If a client is very overweight or has poor balance I agree that forward lunges might not be a good choice. For that person I might suggest step-ups onto a low box, or split squats holding on to a barre to aid balance and reduce workload.

Doin the Math said...

Ernie is why I don't like *most* personal trainers. If you're new, like Leanne, you don't know you've been stuck with an Ernie, until you have had a Laura or Wendy to compare him to. So you end up with these ideas that you think are fact because someone with letters after their name told you so. :(

WTG on sticking to your early a.m. routine! I hear you on the night routine. I get home between 5:15-6:00 depending on errands, and bedtime is 8:00. Cook, wash, lay out clothes, bed. I've actually started staying up til 9:00 in an effort to spend more time with J, but it makes me sleepy.

Wennndy said...

There are reasons to argue for or against every freaking exercise on the face of the planet. At least Ernie reads about training, I'll give him that. I don't know how much time he actually has spent doing hands-on training, though. It's through watching the body in motion and actually DOING exercises and workouts yourself that you learn important things about clients, IMO.

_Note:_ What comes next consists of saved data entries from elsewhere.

-- pv_equiv track=rewrite | github.com/pypi-data/pypi-mirror-383 | packages/acat/acat-2.0.1.tar.gz/acat-2.0.1/acat/utilities.py | bipartitions
-- ===== SOURCE A (Python) =====
-- from itertools import product, combinations
--
-- def bipartitions(shells, total):
--
--     n = len(shells)
--     for k in range(n + 1):
--         for combo in combinations(range(n), k):
--             if sum(len(shells[i]) for i in combo) == total:
--                 set_combo = set(combo)
--                 yield sorted(shells[i] for i in combo), sorted(
--                 shells[i] for i in range(n) if i not in set_combo)
-- ===== SOURCE B (Python) =====
-- def bipartitions(shells, total):
--     n = len(shells)
--     lens = [len(s) for s in shells]
--     # reach[i] = set of (count, sum) pairs achievable by choosing a subset of shells[i:]
--     reach = [None] * (n + 1)
--     reach[n] = {(0, 0)}
--     for i in range(n - 1, -1, -1):
--         r = reach[i + 1]
--         reach[i] = r | {(c + 1, t + lens[i]) for (c, t) in r}
--
--     def dfs(i, need, acc, left, right):
--         if need == 0:
--             if acc == total:
--                 yield sorted(left), sorted(right + shells[i:])
--             return
--         if (need, total - acc) not in reach[i]:
--             return
--         s = shells[i]
--         yield from dfs(i + 1, need - 1, acc + lens[i], left + [s], right)
--         yield from dfs(i + 1, need, acc, left, right + [s])
--
--     for k in range(n + 1):
--         yield from dfs(0, k, 0, [], [])
-- ===== Notes on version B (the rewrite author's own statement) =====
-- stated objective: faster
-- what changed: A scans every k-combination of indices, recomputing its length-sum and rebuilding the complement by a full-range membership scan per combination; B runs one DFS per k over the shells themselves, carrying the running length-sum and both partition halves, and prunes every branch from which no (count,sum)-reachable subset of the remaining shells can complete the target (an exact reachability table computed once).
import Mathlib
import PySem

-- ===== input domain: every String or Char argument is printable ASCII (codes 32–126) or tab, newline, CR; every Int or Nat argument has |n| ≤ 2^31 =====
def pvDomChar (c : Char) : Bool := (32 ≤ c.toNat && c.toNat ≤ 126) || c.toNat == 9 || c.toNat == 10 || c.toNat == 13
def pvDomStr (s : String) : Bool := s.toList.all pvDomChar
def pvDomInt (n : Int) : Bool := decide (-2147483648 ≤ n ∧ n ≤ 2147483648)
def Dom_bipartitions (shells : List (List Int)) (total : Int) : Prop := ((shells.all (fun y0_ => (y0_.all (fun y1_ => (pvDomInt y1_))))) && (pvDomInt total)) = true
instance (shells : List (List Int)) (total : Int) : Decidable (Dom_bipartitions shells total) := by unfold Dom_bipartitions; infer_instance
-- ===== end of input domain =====

-- B replaces A's per-k scan of all index combinations (with the subset sum recomputed and the
-- complement rebuilt by a full-range scan for each combination) by a per-k DFS over the shells
-- themselves that carries the running length-sum and both partition halves, pruning every branch
-- from which no subset of the remaining shells can complete the target sum (an exact (count,sum)
-- reachability table computed once); objective: faster.

-- ===== PORT A =====
-- itertools.combinations(range(n), k) = PySem.List.combinations (pyRange 0 n) k (CPython's order);
-- set_combo = set(combo) is inlined as PySem.Set.ofList combo (single use); shells[i] with i drawn
-- from range(n) is always in range, so pyGetD is exact here.
def bipartitions (shells : List (List Int)) (total : Int) : List (List (List Int) × List (List Int)) :=
  let n := shells.length
  (List.range (n + 1)).foldl (fun out k =>
    (PySem.List.combinations (PySem.List.pyRange 0 (n : Int)) k).foldl (fun out combo =>
      if (combo.map (fun i => ((PySem.List.pyGetD shells i []).length : Int))).sum = total then
        out ++ [(PySem.List.sorted (combo.map (fun i => PySem.List.pyGetD shells i [])) (fun x => x) false,
                 PySem.List.sorted (((PySem.List.pyRange 0 (n : Int)).filter
                     (fun i => !(PySem.Set.contains (PySem.Set.ofList combo) i))).map
                   (fun i => PySem.List.pyGetD shells i [])) (fun x => x) false)]
      else out) out) []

So, my underlying thought is: blahblahblahblahblah, Ernie. You are showing off for Leanne with your Extensive Knowledge and want to keep her confused so you can remain like Confucius.

When it comes to lunges, I specifically choose the lunge I want clients to do based on what I'm trying to accomplish. Or what they are capable of. Or what we did the previous workout. Or, sometimes, I admit it, what mood I'm in that day. Of course, I would NEVER give a client a specific lunge if they couldn't do it safely.

Do you notice how the leg extensions come at the very END of the workout? That's because we've blasted the hell out of your legs with compound movements before then (yeah, mostly quad-centric exercises but still compound), and now it's time to finish toasting the quads with a specific isolation exercise.

And you are doing that isolation exercise because you want some very specific physique changes. Yes? Yes! :)

Curious: How bent are your elbows in the rear delt raises?